# Source Code Released



## knightcrusader (Oct 14, 2011)

I have to give it to Samsung, at least they are on the ball about releasing the kernel source:

https://opensource.samsung.com/rece...hod=reception_search&searchValue=SCH-I405_VZW

So, what can we do with this now? I don't have much experience with kernels, but I am willing to help with whatever we need to do to get some custom kernels/rom or AOSP/CM7 on this phone.


----------



## bigd5783 (Nov 7, 2011)

I would make a good bet that the RIL will be the most difficult part of porting AOSP/CM7 over to this phone. I would love to see it though. My mom is thinking about picking this up and I'm sure that AOSP would be better for her than the current Samsung UI.


----------



## DemoManMLS (Jul 23, 2011)

At the very least we need to get Clockwork Mod along with some basic debloated ROMs out for the Stratosphere and go from there. Baby steps yes but gotta start somewhere on the development path on this beast.


----------



## knightcrusader (Oct 14, 2011)

DemoManMLS said:


> At the very least we need to get Clockwork Mod along with some basic debloated ROMs out for the Stratosphere and go from there. Baby steps yes but gotta start somewhere on the development path on this beast.


I'm still having issues with CWM booting correctly. Might be my dev newbness getting in the way.

However, I think I will create a de-bloated odin with root and busybox installed for people who just want to remove bloat and run lean. It's not a clockwork image, but it will still have the same effect.


----------



## skategeezer (Jun 29, 2011)

knightcrusader said:


> I'm still having issues with CWM booting correctly. Might be my dev newbness getting in the way.
> 
> However, I think I will create a de-bloated odin with root and busybox installed for people who just want to remove bloat and run lean. It's not a clockwork image, but it will still have the same effect.


What CWM did u flash?


----------



## DemoManMLS (Jul 23, 2011)

knight some talk over at XDA that might interest you...

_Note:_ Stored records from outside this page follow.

-- pv_equiv track=rewrite | github.com/bwesterb/iqfit | solve.py | parse_piece_description
-- ===== SOURCE A (Python) =====
-- def parse_piece_description(desc):
--     length = len(desc) // 2
--     maskA, maskB = 0, 0
--     for i in range(length):
--         if desc[i] == 'x':
--             maskA += 2**i
--         maskA += 2**(i+10)
--         maskB += 2**i
--         if desc[i+length] == 'x':
--             maskB += 2**(i+10)
--     return maskA, maskB, length
-- ===== SOURCE B (Python) =====
-- def parse_piece_description(desc):
--     length = len(desc) // 2
--     # Read each half as a binary numeral (most-significant char last), Horner-style.
--     low = 0
--     for c in reversed(desc[:length]):
--         low = 2 * low + (c == 'x')
--     high = 0
--     for c in reversed(desc[length:2 * length]):
--         high = 2 * high + (c == 'x')
--     full = (1 << length) - 1
--     return low + (full << 10), full + (high << 10), length
-- ===== Notes on version B (the rewrite author's own statement) =====
-- stated objective: faster
-- what changed: Instead of one indexed loop that conditionally adds per-index powers of two into both masks, B reads each half of the string as a binary numeral by Horner's rule over the reversed half (mask = 2*mask + bit, no indices and no power computation) and adds the constant part (1<<length)-1 computed in closed form with one shift.
import Mathlib
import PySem

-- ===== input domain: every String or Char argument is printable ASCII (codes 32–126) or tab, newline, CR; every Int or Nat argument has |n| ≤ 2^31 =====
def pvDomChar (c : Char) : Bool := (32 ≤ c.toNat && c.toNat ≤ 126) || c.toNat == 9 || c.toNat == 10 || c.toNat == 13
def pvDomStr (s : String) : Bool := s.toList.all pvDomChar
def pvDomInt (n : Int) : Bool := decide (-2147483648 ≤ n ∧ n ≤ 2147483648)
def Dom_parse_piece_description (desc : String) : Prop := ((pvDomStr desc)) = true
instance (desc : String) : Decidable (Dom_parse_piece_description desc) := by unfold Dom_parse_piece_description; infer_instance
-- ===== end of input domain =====

-- B reads each half as a binary numeral by Horner's rule over the reversed half and adds the
-- closed-form constant part (1<<length)-1, avoiding the per-index power computation (objective: faster).

-- ===== PORT A =====
-- one stateful loop over range(length) maintaining (maskA, maskB)
def parse_piece_description (desc : String) : Int × Int × Int :=
  let length : Int := PySem.Int.floordiv (PySem.Str.len desc) 2
  let st := (PySem.List.pyRange 0 length 1).foldl
    (fun (st : Int × Int) (i : Int) =>
      let mA := if PySem.Str.pyGet? desc i = some 'x' then st.1 + 2 ^ i.toNat else st.1
      let mA := mA + 2 ^ (i + 10).toNat
      let mB := st.2 + 2 ^ i.toNat
      let mB := if PySem.Str.pyGet? desc (i + length) = some 'x' then mB + 2 ^ (i + 10).toNat
                else mB
      (mA, mB)) ((0, 0) : Int × Int)
  (st.1, st.2, length)

-- ===== PORT B =====
-- 'acc = 0; for c in reversed(half): acc = 2*acc + (c == 'x')'  (True/False added as 1/0)
def pvHorner (l : List Char) : Int :=
  l.reverse.foldl (fun acc c => 2 * acc + (if c = 'x' then 1 else 0)) 0

def parse_piece_description_alt (desc : String) : Int × Int × Int :=
  let cs := desc.toList
  let length := cs.length / 2
  -- desc[:length] and desc[length:2*length]: with 0 ≤ length ≤ 2*length ≤ len(desc)
  -- these slices are exactly take/drop-take, so this is exact here
  let low := pvHorner (cs.take length)
  let high := pvHorner ((cs.drop length).take length)
  let full : Int := 2 ^ length - 1          -- (1 << length) - 1
  (low + full * 1024, full + high * 1024, (length : Int))  -- x << 10 = x * 1024

-- ===== PRECONDITION & SPEC =====
def Spec_parse_piece_description (desc : String) (out : Int × Int × Int) : Prop := out = parse_piece_description_alt desc
instance (desc : String) (out : Int × Int × Int) : Decidable (Spec_parse_piece_description desc out) := by unfold Spec_parse_piece_description; infer_instance

-- ===== CLAIM (what is proved, stated in full; the proofs are below) =====
def Claim_equal_parse_piece_description : Prop := ∀ (desc : String), Dom_parse_piece_description desc → Spec_parse_piece_description desc (parse_piece_description desc)

-- ===== LEMMAS AND PROOFS =====

theorem pvHorner_foldl_shift (l : List Char) : ∀ a : Int,
    l.foldl (fun acc c => 2 * acc + (if c = 'x' then 1 else 0)) a
    = a * 2 ^ l.length + l.foldl (fun acc c => 2 * acc + (if c = 'x' then 1 else 0)) 0 := by
  induction l with
  | nil => intro a; simp
  | cons c l ih =>
    intro a
    simp only [List.foldl_cons, List.length_cons]
    rw [ih (2 * a + _), ih (2 * 0 + _)]
    ring

theorem pvHorner_append_singleton (l : List Char) (c : Char) :
    pvHorner (l ++ [c]) = pvHorner l + (if c = 'x' then (2 : Int) ^ l.length else 0) := by
  simp only [pvHorner, List.reverse_append, List.reverse_cons, List.reverse_nil,
    List.nil_append, List.cons_append, List.foldl_cons]
  rw [pvHorner_foldl_shift]
  simp only [List.length_reverse]
  by_cases h : c = 'x' <;> simp [h] <;> ring

-- the loop of A from 0 to n-1 (with the fixed half-length L), in closed form
theorem pvLoopA (cs : List Char) (L : Nat) (hL : 2 * L ≤ cs.length) :
    ∀ n : Nat, n ≤ L → ∀ a b : Int,
    ((List.range n).map (fun k : Nat => (k : Int))).foldl
      (fun (st : Int × Int) (i : Int) =>
        let mA := if cs[i.toNat]? = some 'x' then st.1 + 2 ^ i.toNat else st.1
        let mA := mA + 2 ^ (i + 10).toNat
        let mB := st.2 + 2 ^ i.toNat
        let mB := if cs[(i + L).toNat]? = some 'x' then mB + 2 ^ (i + 10).toNat else mB
        (mA, mB)) (a, b)
    = (a + pvHorner (cs.take n) + ((2 : Int) ^ n - 1) * 1024,
       b + ((2 : Int) ^ n - 1) + pvHorner ((cs.drop L).take n) * 1024) := by
  intro n
  induction n with
  | zero => intro _ a b; simp [pvHorner]
  | succ n ih =>
    intro hn a b
    have hn' : n ≤ L := Nat.le_of_succ_le hn
    have hlt : n < cs.length := by omega
    have hlt2 : n + L < cs.length := by omega
    rw [List.range_succ, List.map_append, List.foldl_append, ih hn' a b]
    have ht1 : cs.take (n + 1) = cs.take n ++ [cs[n]] := by
      rw [List.take_add_one]; simp [List.getElem?_eq_getElem hlt]
    have hdlen : n < (cs.drop L).length := by simp; omega
    have ht2 : (cs.drop L).take (n + 1) = (cs.drop L).take n ++ [(cs.drop L)[n]] := by
      rw [List.take_add_one]; simp [List.getElem?_eq_getElem hdlen]
    have hd : (cs.drop L)[n] = cs[n + L]'hlt2 := by
      simp [List.getElem_drop]; congr 1; omega
    have hlen1 : (cs.take n).length = n := by simp; omega
    have hlen2 : ((cs.drop L).take n).length = n := by simp; omega
    have htn : ((n : Int)).toNat = n := by omega
    have htn10 : ((n : Int) + 10).toNat = n + 10 := by omega
    have htnL : ((n : Int) + (L : Int)).toNat = n + L := by omega
    simp only [List.map_cons, List.map_nil, List.foldl_cons, List.foldl_nil,
      htn, htn10, htnL, ht1, ht2, pvHorner_append_singleton, hlen1, hlen2, hd,
      List.getElem?_eq_getElem hlt, List.getElem?_eq_getElem hlt2]
    have h1024 : (2 : Int) ^ (n + 10) = 2 ^ n * 1024 := by ring
    by_cases hA : cs[n] = 'x' <;> by_cases hB : cs[n + L]'hlt2 = 'x' <;>
      simp [hA, hB] <;> constructor <;> first | (rw [h1024]; ring) | ring

-- ===== VERDICT (by name: the statement is the Claim_ definition above) =====
theorem parse_piece_description_spec : Claim_equal_parse_piece_description := by
  intro desc _
  unfold Spec_parse_piece_description parse_piece_description parse_piece_description_alt
  have hlen : PySem.Int.floordiv (PySem.Str.len desc) 2
      = ((desc.toList.length / 2 : Nat) : Int) := by
    rw [PySem.Str.len_eq]
    exact_mod_cast PySem.Int.floordiv_natCast desc.toList.length 2
  simp only [hlen, PySem.List.pyRange_one, Int.sub_zero, Int.toNat_natCast]
  have hmap : (List.range (desc.toList.length / 2)).map (fun k : Nat => (0 : Int) + (k : Int))
      = (List.range (desc.toList.length / 2)).map (fun k : Nat => (k : Int)) := by
    simp
  rw [hmap]
  have hcongr := PySem.List.foldl_congr_mem
    (l := (List.range (desc.toList.length / 2)).map (fun k : Nat => (k : Int)))
    (init := ((0, 0) : Int × Int))
    (f := fun (st : Int × Int) (i : Int) =>
      let mA := if PySem.Str.pyGet? desc i = some 'x' then st.1 + 2 ^ i.toNat else st.1
      let mA := mA + 2 ^ (i + 10).toNat
      let mB := st.2 + 2 ^ i.toNat
      let mB := if PySem.Str.pyGet? desc (i + ((desc.toList.length / 2 : Nat) : Int)) = some 'x'
                then mB + 2 ^ (i + 10).toNat else mB
      (mA, mB))
    (g := fun (st : Int × Int) (i : Int) =>
      let mA := if desc.toList[i.toNat]? = some 'x' then st.1 + 2 ^ i.toNat else st.1
      let mA := mA + 2 ^ (i + 10).toNat
      let mB := st.2 + 2 ^ i.toNat
      let mB := if desc.toList[(i + (desc.toList.length / 2 : Nat)).toNat]? = some 'x'
                then mB + 2 ^ (i + 10).toNat else mB
      (mA, mB))
    (by
      intro acc x hx
      simp only [List.mem_map, List.mem_range] at hx
      obtain ⟨k, hk, rfl⟩ := hx
      have h1 : ((k : Int)).toNat = k := by omega
      have h2 : ((k : Int) + ((desc.toList.length / 2 : Nat) : Int)).toNat
          = k + desc.toList.length / 2 := by omega
      have h3 : (((k : Int)) + 10).toNat = k + 10 := by omega
      have hg1 : PySem.Str.pyGet? desc (k : Int) = desc.toList[k]? := by
        simp only [PySem.Str.pyGet?_natCast]
      have hg2 : PySem.Str.pyGet? desc ((k : Int) + ((desc.toList.length / 2 : Nat) : Int))
          = desc.toList[k + desc.toList.length / 2]? := by
        rw [show ((k : Int) + ((desc.toList.length / 2 : Nat) : Int))
            = ((k + desc.toList.length / 2 : Nat) : Int) by push_cast; ring]
        simp only [PySem.Str.pyGet?_natCast]
      simp only [h1, h2, h3, hg1, hg2])
  rw [hcongr]
  have hL : 2 * (desc.toList.length / 2) ≤ desc.toList.length := by omega
  have hmain := pvLoopA desc.toList (desc.toList.length / 2) hL
    (desc.toList.length / 2) le_rfl 0 0
  rw [hmain]
  simp only [Prod.mk.injEq, and_true]
  constructor <;> ring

http://forum.xda-dev...d.php?t=1341121

By the way has anyone been able to download this file from Samsung? I signed up and somehow it still won't let me at it.


----------



## skategeezer (Jun 29, 2011)

DemoManMLS said:


> knight some talk over at XDA that might interest you...
> 
> http://forum.xda-dev...d.php?t=1341121
> 
> By the way has anyone been able to download this file from Samsung? I signed up and somehow it still won't let me at it.


I did.


----------